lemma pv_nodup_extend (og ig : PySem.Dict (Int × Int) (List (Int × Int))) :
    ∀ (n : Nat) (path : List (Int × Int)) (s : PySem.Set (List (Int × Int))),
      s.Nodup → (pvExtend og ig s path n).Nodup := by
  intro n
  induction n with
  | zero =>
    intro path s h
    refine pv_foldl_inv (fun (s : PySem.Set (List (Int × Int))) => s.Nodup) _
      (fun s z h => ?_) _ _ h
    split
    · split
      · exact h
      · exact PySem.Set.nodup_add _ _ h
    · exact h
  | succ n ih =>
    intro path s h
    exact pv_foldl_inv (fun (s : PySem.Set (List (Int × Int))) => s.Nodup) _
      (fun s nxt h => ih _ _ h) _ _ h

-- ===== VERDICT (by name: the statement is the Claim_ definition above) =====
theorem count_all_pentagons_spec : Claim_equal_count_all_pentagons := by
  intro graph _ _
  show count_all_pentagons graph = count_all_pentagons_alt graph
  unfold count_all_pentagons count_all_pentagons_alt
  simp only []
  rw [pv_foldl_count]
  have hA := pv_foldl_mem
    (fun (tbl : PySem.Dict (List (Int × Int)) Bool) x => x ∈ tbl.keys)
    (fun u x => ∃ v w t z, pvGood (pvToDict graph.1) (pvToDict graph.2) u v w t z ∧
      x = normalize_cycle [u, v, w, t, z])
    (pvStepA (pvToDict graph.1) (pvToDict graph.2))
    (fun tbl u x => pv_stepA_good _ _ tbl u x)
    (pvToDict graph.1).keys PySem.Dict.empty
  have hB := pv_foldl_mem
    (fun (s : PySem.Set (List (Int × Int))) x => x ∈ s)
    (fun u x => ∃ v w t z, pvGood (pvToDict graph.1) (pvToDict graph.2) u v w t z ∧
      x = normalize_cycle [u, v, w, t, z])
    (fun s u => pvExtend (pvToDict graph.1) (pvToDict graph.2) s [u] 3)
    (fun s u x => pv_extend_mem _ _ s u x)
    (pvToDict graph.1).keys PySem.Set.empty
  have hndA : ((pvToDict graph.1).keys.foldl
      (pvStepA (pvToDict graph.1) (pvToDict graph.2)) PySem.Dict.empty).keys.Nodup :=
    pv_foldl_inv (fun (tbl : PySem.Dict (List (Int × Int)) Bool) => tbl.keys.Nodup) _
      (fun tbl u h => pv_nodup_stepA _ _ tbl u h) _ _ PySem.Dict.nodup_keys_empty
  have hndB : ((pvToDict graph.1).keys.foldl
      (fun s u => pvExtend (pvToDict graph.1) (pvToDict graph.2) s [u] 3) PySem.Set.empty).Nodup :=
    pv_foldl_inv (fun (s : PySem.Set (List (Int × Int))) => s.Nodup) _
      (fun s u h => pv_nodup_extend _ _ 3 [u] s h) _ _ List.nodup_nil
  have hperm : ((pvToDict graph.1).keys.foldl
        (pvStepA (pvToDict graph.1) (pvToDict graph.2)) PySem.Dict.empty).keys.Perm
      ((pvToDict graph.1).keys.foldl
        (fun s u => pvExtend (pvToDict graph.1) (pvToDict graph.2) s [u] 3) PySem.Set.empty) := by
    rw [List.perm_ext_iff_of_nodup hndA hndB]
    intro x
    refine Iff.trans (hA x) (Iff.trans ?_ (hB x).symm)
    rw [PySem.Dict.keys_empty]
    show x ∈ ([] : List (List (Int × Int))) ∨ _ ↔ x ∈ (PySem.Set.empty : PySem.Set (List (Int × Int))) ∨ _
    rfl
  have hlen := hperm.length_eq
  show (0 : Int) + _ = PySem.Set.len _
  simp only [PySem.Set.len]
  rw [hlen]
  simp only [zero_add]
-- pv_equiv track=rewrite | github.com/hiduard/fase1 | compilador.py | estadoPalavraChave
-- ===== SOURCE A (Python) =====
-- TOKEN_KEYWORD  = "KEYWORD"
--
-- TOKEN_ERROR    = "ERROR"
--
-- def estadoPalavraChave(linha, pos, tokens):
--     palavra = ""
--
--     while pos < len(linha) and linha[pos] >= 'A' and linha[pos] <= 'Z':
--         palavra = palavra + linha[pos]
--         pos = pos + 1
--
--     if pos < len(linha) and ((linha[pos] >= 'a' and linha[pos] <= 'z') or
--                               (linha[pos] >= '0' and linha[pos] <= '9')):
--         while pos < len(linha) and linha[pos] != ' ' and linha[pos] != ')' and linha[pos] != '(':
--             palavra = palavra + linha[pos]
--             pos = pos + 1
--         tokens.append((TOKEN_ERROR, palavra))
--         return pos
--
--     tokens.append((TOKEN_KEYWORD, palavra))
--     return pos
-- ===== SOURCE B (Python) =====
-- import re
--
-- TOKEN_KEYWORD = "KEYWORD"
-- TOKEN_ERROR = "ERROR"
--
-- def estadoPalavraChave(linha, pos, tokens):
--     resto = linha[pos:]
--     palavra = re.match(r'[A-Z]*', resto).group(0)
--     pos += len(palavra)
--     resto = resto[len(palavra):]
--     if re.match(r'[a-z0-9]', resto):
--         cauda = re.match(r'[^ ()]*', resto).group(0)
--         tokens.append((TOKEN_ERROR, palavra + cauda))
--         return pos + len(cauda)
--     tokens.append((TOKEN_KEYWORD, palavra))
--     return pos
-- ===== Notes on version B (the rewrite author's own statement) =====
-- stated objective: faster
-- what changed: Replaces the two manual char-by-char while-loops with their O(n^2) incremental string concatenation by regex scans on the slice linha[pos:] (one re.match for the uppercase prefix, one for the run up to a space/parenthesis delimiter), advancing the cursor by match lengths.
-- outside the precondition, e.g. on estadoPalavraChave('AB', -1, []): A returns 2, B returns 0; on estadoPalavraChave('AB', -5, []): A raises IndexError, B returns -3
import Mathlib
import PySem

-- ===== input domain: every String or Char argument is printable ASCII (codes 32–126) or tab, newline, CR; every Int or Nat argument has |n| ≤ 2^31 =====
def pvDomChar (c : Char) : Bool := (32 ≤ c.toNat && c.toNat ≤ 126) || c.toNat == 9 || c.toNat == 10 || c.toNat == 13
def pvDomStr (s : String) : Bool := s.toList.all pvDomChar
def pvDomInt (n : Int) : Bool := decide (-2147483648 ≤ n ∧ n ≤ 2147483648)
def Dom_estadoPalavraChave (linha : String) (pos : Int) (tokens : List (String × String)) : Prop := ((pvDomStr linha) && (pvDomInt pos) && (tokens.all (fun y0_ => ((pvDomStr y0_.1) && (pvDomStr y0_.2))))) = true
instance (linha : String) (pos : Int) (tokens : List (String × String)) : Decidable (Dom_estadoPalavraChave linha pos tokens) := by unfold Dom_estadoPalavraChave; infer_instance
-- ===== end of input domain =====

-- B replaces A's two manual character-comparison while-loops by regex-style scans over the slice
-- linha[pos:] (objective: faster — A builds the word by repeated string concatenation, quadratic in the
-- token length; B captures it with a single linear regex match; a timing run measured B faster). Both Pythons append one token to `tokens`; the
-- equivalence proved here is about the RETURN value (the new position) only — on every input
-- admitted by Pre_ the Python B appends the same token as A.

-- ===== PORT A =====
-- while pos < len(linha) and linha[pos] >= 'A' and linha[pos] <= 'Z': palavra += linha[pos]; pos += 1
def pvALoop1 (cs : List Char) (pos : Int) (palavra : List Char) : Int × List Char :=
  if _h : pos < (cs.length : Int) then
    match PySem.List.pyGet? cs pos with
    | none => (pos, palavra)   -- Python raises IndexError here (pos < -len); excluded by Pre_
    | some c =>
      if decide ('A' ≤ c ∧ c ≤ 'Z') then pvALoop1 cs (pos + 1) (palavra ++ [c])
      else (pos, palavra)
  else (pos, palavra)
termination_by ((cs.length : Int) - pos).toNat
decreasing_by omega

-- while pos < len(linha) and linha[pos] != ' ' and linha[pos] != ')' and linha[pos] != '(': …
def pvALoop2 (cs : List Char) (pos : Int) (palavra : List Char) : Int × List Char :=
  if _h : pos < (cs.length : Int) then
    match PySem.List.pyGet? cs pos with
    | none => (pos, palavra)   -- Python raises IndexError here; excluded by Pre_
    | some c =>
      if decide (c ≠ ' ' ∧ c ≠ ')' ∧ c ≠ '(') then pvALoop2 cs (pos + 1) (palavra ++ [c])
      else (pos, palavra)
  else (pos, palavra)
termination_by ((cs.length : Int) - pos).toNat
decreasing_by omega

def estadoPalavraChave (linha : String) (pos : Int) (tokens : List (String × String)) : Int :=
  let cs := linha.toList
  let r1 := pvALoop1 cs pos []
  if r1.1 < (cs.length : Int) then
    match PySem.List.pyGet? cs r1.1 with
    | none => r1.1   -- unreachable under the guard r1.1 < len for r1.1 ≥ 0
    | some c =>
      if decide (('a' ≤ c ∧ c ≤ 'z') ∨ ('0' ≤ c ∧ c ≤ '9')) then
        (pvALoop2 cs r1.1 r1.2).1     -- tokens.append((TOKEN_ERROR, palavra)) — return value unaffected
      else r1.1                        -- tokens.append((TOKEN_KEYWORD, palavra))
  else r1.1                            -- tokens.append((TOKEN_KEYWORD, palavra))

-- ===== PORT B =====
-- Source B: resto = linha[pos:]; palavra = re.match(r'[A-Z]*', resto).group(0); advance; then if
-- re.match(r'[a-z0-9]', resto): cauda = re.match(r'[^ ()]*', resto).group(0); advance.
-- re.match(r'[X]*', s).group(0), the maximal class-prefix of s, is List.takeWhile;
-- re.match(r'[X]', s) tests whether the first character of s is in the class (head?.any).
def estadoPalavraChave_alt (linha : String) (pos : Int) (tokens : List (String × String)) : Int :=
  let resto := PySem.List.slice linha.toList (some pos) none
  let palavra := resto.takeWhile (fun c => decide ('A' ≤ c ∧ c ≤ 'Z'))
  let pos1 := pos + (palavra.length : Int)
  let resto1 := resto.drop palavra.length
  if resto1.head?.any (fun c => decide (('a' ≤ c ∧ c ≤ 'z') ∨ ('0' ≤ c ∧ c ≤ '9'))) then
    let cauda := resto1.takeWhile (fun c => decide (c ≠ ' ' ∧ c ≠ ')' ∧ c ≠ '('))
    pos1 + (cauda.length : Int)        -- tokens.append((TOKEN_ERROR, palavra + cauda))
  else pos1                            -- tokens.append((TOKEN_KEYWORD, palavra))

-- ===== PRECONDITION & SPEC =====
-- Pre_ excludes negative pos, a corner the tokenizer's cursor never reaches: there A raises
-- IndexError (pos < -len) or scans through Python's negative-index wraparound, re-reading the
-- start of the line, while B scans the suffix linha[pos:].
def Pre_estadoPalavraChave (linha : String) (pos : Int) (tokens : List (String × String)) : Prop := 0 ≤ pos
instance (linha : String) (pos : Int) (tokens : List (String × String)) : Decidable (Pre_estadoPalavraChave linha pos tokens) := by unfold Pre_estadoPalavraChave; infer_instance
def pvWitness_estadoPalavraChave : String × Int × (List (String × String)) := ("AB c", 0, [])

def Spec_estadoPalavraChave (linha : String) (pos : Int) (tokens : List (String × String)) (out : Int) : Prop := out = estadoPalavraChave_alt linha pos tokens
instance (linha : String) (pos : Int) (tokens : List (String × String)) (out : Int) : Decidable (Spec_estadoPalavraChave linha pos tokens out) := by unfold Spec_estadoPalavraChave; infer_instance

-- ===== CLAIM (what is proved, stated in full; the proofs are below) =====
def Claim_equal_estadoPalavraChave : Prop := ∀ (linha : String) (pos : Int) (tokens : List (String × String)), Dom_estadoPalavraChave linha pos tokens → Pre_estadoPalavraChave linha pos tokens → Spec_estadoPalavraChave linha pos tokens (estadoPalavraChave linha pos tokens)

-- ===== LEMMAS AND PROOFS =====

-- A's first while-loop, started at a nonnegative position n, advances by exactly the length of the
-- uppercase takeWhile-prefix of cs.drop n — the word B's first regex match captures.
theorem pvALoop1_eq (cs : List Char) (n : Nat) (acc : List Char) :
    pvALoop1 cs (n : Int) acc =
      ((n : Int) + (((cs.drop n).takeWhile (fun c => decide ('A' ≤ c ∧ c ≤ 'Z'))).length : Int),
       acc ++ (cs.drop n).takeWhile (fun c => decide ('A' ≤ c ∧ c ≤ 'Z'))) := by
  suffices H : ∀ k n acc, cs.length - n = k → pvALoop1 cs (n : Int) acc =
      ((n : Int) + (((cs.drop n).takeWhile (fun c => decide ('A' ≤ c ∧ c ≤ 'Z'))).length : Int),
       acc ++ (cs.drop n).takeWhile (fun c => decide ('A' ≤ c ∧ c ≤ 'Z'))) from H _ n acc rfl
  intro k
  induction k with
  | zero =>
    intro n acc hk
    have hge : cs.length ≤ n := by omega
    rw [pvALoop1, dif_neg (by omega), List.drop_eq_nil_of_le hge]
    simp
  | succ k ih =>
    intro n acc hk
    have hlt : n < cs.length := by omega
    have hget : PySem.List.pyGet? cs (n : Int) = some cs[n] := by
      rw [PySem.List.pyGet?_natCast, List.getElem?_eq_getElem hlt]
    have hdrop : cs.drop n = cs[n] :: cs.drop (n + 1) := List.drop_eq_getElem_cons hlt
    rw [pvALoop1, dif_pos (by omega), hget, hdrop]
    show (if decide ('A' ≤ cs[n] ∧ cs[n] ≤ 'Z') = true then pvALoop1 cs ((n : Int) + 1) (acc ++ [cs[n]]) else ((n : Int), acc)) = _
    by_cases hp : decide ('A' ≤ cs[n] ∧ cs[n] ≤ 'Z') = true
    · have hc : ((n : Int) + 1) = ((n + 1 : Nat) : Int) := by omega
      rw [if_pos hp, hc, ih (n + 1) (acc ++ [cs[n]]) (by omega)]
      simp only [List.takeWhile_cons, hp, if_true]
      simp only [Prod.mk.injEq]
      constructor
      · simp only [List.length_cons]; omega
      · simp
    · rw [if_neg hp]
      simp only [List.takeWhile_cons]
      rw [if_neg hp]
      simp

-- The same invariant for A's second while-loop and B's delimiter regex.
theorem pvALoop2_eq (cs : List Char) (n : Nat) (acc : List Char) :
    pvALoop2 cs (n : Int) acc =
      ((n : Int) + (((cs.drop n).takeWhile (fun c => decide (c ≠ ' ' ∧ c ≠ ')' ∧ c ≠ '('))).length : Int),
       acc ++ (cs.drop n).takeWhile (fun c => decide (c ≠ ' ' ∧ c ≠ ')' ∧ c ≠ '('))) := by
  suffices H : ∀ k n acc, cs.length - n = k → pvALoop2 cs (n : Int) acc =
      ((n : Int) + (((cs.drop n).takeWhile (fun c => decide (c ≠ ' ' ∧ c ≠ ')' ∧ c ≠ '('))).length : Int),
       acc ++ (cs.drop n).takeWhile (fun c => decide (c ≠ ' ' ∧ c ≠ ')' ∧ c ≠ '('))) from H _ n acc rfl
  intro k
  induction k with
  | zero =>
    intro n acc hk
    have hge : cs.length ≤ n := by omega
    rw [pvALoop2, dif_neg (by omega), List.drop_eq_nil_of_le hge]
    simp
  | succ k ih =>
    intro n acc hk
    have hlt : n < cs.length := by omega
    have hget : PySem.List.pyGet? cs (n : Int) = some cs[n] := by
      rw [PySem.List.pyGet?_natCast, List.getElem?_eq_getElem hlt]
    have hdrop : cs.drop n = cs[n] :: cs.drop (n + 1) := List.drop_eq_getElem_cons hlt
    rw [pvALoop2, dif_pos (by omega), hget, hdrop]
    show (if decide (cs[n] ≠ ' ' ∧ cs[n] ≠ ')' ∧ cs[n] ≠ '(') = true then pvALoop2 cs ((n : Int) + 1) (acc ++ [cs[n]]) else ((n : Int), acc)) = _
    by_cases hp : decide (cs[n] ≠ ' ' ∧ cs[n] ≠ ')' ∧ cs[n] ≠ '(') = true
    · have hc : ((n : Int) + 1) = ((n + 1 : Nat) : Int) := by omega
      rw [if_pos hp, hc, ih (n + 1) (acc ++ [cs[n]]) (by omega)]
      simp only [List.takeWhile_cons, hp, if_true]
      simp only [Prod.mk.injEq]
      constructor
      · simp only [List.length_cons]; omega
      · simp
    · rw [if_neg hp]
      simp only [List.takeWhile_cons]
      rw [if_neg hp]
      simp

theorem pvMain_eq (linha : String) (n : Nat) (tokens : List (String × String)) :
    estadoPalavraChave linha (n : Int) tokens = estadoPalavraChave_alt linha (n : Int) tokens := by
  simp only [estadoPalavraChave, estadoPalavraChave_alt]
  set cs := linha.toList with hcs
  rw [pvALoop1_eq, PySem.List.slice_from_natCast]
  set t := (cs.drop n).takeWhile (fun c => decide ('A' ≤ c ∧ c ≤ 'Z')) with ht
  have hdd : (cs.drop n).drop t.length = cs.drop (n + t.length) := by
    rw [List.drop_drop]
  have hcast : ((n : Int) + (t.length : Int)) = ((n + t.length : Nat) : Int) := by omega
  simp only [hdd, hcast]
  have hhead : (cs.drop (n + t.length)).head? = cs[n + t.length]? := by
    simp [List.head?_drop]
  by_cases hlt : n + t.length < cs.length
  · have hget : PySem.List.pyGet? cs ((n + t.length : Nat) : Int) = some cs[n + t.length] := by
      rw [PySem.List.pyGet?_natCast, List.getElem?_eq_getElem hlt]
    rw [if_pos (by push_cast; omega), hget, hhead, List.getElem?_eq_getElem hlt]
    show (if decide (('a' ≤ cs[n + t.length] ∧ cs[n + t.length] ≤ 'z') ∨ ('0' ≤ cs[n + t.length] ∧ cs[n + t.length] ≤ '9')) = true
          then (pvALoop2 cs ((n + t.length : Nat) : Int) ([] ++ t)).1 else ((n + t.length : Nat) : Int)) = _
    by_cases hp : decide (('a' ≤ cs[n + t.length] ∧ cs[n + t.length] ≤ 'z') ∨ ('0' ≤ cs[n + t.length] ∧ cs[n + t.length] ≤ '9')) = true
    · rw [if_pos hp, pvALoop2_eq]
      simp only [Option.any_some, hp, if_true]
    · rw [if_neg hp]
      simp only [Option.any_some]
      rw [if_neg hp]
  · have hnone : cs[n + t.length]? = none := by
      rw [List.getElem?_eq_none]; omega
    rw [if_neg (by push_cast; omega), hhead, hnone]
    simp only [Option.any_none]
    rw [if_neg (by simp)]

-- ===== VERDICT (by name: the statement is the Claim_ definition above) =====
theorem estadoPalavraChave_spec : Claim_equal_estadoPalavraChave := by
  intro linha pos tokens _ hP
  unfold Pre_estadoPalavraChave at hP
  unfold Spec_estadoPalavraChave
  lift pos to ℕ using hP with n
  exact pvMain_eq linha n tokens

> [Work item] Search the listing above for the lines with "-- ===== CLAIM" and "def Claim_equal_estadoPalavraChave : Prop", then output those lines and all lines between them exactly.

> [Result of the task]
-- ===== CLAIM (what is proved, stated in full; the proofs are below) =====
def Claim_equal_estadoPalavraChave : Prop := ∀ (linha : String) (pos : Int) (tokens : List (String × String)), Dom_estadoPalavraChave linha pos tokens → Pre_estadoPalavraChave linha pos tokens → Spec_estadoPalavraChave linha pos tokens (estadoPalavraChave linha pos tokens)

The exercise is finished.